Data supplied:
━━━━━━

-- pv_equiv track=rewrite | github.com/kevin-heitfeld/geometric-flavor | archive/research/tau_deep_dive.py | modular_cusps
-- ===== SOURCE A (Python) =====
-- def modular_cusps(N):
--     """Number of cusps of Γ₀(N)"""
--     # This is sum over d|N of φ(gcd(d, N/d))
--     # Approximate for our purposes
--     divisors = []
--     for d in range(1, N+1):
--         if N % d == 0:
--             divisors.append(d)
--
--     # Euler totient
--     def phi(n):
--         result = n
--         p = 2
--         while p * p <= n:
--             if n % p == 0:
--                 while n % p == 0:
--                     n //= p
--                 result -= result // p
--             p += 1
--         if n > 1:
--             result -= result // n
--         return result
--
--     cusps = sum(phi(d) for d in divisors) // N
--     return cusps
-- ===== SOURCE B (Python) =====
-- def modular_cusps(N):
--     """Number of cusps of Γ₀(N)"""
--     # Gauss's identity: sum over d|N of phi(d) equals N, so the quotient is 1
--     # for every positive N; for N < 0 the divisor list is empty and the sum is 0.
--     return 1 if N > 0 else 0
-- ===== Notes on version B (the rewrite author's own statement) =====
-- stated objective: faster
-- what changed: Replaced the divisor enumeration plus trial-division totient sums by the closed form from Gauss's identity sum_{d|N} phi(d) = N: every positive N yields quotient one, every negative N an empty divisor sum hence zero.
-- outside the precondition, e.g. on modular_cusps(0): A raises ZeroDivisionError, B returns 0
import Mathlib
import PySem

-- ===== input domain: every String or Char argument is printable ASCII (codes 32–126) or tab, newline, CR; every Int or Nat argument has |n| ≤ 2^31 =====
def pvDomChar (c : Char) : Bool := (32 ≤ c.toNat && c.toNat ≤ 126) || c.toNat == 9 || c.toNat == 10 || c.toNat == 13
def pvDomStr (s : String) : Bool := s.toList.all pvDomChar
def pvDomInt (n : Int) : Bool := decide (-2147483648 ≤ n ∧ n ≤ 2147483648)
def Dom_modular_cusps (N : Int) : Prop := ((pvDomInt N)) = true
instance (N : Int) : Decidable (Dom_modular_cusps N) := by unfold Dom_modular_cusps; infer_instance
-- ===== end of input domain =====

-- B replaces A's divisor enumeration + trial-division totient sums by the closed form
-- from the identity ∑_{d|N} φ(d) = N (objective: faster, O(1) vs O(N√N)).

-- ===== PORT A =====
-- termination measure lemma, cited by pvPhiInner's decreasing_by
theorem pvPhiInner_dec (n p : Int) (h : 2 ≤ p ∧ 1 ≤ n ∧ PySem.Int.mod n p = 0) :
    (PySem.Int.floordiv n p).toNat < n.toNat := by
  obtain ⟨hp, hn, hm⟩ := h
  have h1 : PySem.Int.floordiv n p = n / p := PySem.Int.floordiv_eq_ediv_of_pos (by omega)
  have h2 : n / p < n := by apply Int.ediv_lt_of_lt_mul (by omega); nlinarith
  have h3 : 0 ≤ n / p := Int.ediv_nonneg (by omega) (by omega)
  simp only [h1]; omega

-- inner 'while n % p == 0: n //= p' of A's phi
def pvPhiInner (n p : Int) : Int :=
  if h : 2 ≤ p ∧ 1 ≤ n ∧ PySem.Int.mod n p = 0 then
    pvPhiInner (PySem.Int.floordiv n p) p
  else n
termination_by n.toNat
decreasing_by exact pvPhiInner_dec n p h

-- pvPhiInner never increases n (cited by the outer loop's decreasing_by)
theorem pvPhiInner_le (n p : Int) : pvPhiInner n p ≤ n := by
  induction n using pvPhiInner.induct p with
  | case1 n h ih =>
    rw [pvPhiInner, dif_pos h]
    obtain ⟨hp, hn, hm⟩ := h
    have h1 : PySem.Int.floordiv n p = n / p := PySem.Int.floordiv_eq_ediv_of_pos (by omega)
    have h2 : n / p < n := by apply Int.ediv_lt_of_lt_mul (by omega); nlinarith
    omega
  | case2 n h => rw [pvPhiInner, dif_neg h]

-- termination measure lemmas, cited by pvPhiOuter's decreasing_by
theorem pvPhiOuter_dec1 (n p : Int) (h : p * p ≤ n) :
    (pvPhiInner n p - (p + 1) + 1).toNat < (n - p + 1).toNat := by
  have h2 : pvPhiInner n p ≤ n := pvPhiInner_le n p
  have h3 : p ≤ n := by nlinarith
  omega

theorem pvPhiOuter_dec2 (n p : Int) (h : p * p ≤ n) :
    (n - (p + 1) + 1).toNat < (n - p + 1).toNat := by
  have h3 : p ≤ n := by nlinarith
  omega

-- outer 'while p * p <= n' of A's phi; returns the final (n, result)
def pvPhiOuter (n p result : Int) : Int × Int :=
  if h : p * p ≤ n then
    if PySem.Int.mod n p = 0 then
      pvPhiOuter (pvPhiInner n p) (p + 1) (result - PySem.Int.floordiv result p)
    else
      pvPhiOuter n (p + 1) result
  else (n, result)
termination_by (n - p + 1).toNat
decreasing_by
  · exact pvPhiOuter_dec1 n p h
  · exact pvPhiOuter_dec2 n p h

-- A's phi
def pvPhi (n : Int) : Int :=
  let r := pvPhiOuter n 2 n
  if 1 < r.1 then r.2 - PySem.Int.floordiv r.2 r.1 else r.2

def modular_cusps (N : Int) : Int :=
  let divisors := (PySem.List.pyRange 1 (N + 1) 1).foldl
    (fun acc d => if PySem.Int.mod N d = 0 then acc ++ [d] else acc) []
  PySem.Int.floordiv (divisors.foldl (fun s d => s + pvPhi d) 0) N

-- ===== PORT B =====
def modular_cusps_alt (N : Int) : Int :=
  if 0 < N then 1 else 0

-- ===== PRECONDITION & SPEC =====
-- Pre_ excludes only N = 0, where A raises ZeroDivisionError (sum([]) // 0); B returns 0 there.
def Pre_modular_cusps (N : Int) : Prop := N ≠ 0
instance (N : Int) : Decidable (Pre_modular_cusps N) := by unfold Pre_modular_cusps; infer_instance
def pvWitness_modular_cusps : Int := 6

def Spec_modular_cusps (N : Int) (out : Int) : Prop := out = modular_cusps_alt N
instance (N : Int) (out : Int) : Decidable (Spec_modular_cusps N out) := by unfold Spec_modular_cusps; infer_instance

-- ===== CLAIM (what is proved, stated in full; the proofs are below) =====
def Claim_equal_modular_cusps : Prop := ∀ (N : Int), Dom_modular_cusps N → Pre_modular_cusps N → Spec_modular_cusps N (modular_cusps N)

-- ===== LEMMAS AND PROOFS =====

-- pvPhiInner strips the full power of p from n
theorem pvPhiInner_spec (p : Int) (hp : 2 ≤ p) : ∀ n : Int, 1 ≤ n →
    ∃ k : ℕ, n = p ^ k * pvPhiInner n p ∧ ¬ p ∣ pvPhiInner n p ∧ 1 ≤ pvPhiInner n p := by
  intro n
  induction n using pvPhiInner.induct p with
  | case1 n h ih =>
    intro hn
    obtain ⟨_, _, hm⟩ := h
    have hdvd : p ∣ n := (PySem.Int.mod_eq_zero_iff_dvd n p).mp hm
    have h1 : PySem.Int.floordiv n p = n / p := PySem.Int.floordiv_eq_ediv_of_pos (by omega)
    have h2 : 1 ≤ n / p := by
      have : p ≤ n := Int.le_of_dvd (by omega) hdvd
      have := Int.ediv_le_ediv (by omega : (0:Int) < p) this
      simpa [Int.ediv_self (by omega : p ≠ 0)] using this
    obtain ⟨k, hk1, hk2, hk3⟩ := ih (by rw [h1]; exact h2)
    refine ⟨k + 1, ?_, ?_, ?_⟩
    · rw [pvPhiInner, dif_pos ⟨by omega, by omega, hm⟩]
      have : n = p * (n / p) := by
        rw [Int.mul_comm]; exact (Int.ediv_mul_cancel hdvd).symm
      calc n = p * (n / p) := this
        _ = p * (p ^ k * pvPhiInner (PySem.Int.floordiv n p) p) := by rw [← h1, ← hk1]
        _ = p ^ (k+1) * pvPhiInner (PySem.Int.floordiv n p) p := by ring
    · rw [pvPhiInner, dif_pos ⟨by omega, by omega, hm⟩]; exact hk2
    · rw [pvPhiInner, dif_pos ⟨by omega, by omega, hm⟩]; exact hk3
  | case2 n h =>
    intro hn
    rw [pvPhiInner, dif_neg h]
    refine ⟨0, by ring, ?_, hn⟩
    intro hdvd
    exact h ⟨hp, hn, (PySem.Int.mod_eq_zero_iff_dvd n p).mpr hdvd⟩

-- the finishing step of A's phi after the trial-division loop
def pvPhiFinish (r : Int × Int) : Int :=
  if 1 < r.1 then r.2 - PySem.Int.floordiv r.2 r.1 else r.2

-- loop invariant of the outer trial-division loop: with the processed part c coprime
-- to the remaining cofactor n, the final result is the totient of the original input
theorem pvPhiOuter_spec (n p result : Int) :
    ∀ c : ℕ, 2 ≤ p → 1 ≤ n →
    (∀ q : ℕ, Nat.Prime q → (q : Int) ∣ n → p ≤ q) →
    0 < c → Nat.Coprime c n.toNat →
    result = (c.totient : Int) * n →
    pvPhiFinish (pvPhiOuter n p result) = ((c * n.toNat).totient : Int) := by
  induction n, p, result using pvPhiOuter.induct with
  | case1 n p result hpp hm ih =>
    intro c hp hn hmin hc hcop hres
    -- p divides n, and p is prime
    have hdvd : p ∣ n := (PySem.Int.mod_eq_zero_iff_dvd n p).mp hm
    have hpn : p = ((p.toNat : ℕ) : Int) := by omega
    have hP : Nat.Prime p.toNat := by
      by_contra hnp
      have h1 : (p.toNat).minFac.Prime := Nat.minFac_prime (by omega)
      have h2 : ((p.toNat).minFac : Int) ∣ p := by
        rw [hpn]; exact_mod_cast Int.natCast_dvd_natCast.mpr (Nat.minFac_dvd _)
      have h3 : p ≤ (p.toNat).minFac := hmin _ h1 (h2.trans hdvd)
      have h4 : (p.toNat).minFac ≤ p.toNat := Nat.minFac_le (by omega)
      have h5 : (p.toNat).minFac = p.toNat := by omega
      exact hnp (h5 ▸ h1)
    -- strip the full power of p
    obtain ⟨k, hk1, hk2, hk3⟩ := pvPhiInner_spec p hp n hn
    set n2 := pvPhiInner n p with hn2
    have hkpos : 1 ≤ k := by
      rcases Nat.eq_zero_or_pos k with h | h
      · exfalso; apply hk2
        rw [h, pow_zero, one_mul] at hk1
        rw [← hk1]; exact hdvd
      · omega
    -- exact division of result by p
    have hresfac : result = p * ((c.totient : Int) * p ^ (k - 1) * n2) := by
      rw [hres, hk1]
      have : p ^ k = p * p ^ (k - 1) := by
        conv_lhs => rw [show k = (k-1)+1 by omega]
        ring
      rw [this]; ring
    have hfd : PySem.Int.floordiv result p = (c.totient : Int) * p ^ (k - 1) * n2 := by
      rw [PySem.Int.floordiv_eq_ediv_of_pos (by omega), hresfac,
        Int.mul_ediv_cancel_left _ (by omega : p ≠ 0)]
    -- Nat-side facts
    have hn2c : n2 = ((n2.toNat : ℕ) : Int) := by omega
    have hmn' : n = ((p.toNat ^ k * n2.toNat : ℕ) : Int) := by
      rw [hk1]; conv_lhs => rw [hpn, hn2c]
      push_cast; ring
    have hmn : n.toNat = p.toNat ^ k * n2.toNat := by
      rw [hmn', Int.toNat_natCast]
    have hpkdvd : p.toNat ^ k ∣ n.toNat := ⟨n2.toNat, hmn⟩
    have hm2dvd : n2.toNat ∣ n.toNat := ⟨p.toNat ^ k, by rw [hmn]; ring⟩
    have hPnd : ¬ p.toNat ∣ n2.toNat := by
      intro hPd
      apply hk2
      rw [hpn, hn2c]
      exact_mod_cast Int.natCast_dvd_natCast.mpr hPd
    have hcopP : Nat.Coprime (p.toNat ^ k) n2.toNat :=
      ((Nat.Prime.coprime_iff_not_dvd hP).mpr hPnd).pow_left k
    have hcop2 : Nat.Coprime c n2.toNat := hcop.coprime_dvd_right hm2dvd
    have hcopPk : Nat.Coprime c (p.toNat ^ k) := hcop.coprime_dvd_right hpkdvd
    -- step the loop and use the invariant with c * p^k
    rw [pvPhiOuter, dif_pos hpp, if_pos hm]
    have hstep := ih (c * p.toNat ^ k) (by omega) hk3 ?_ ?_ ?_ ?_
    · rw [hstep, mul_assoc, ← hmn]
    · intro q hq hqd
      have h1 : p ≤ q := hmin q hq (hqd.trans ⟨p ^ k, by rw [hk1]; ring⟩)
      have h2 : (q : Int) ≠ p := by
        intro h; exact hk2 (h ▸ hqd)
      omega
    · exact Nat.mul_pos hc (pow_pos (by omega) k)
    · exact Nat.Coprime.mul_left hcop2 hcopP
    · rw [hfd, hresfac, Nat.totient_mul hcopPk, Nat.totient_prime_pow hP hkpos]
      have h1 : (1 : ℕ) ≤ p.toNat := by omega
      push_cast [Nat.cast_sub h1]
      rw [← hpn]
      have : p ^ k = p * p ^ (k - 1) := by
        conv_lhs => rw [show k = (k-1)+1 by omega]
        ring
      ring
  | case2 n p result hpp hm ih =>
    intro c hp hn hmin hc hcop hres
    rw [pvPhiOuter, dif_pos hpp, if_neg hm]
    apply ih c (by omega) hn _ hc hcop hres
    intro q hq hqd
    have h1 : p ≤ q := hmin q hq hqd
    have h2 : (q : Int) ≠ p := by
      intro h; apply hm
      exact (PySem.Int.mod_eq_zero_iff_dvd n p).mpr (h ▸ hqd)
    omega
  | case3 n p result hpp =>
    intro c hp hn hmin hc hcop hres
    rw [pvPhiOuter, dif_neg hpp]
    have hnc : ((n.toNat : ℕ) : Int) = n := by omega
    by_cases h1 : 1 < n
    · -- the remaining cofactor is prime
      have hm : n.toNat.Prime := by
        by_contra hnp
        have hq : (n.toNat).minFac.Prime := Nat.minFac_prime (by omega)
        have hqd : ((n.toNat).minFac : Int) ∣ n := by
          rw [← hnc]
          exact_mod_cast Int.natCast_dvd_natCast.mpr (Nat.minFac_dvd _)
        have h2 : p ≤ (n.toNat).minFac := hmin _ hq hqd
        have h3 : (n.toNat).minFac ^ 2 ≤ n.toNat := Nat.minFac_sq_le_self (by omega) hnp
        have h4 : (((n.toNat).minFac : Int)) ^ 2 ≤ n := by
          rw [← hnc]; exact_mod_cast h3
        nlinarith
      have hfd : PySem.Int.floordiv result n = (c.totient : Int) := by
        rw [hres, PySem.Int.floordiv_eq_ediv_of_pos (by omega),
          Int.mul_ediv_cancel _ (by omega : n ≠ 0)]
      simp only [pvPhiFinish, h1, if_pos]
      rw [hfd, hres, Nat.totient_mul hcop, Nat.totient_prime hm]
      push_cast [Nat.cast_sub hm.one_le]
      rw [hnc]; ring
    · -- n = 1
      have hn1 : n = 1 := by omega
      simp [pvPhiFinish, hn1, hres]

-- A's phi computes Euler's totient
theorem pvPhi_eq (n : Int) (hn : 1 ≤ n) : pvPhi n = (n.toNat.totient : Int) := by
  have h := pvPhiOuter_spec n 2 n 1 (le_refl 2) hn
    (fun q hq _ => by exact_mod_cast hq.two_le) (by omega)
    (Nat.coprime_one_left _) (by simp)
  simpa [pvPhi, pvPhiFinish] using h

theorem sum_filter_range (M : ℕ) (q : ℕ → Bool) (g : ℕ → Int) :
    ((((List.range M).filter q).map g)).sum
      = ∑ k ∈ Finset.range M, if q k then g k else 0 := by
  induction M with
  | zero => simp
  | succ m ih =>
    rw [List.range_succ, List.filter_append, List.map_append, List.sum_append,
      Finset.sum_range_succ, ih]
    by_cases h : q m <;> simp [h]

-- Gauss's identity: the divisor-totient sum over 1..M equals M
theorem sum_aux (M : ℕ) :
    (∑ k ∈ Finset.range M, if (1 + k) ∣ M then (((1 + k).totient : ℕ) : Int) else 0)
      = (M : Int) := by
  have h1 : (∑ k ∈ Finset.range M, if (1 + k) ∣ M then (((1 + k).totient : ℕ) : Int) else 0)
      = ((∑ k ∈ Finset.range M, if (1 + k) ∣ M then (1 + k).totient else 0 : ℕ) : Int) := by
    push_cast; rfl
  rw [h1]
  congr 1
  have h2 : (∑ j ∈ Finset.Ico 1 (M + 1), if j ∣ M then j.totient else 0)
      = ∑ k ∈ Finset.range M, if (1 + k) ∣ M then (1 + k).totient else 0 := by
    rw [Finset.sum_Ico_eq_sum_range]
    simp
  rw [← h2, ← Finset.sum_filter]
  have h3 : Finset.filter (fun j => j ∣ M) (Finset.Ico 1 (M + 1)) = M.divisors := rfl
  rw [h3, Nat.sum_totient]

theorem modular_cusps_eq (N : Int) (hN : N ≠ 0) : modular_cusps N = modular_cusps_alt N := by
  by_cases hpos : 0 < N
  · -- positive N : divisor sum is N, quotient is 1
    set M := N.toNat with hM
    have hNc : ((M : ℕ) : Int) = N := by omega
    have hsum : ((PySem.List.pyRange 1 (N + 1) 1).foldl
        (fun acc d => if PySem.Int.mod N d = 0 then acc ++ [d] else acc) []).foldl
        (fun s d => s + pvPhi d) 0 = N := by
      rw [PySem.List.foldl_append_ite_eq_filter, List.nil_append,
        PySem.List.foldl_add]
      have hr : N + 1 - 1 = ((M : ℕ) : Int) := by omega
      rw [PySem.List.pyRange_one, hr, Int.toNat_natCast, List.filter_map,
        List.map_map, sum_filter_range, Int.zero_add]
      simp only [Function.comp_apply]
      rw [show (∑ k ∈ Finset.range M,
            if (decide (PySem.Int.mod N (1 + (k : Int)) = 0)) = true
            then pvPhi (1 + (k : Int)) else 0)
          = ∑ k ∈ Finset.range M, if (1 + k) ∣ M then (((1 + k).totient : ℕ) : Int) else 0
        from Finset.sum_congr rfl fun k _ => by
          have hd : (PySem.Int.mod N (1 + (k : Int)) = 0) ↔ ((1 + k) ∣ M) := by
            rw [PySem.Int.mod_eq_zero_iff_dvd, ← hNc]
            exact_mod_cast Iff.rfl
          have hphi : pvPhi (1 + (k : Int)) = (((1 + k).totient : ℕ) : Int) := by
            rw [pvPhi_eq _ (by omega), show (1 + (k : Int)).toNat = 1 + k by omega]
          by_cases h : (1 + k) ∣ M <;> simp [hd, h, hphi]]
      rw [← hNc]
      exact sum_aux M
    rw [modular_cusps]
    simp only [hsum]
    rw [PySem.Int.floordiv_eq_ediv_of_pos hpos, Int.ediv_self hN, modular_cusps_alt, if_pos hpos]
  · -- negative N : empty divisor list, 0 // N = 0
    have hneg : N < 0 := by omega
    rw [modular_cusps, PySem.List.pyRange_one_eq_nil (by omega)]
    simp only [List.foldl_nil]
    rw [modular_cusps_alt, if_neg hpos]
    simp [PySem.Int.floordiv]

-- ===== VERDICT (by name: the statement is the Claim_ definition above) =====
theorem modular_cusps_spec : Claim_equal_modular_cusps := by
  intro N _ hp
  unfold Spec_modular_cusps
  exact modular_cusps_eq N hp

━━━━━━

Keep to the lines above, from the first one through the line where "the sum is 0." appears, and copy them exactly.

Answer for this exercise:
-- pv_equiv track=rewrite | github.com/kevin-heitfeld/geometric-flavor | archive/research/tau_deep_dive.py | modular_cusps
-- ===== SOURCE A (Python) =====
-- def modular_cusps(N):
--     """Number of cusps of Γ₀(N)"""
--     # This is sum over d|N of φ(gcd(d, N/d))
--     # Approximate for our purposes
--     divisors = []
--     for d in range(1, N+1):
--         if N % d == 0:
--             divisors.append(d)
--
--     # Euler totient
--     def phi(n):
--         result = n
--         p = 2
--         while p * p <= n:
--             if n % p == 0:
--                 while n % p == 0:
--                     n //= p
--                 result -= result // p
--             p += 1
--         if n > 1:
--             result -= result // n
--         return result
--
--     cusps = sum(phi(d) for d in divisors) // N
--     return cusps
-- ===== SOURCE B (Python) =====
-- def modular_cusps(N):
--     """Number of cusps of Γ₀(N)"""
--     # Gauss's identity: sum over d|N of phi(d) equals N, so the quotient is 1
--     # for every positive N; for N < 0 the divisor list is empty and the sum is 0.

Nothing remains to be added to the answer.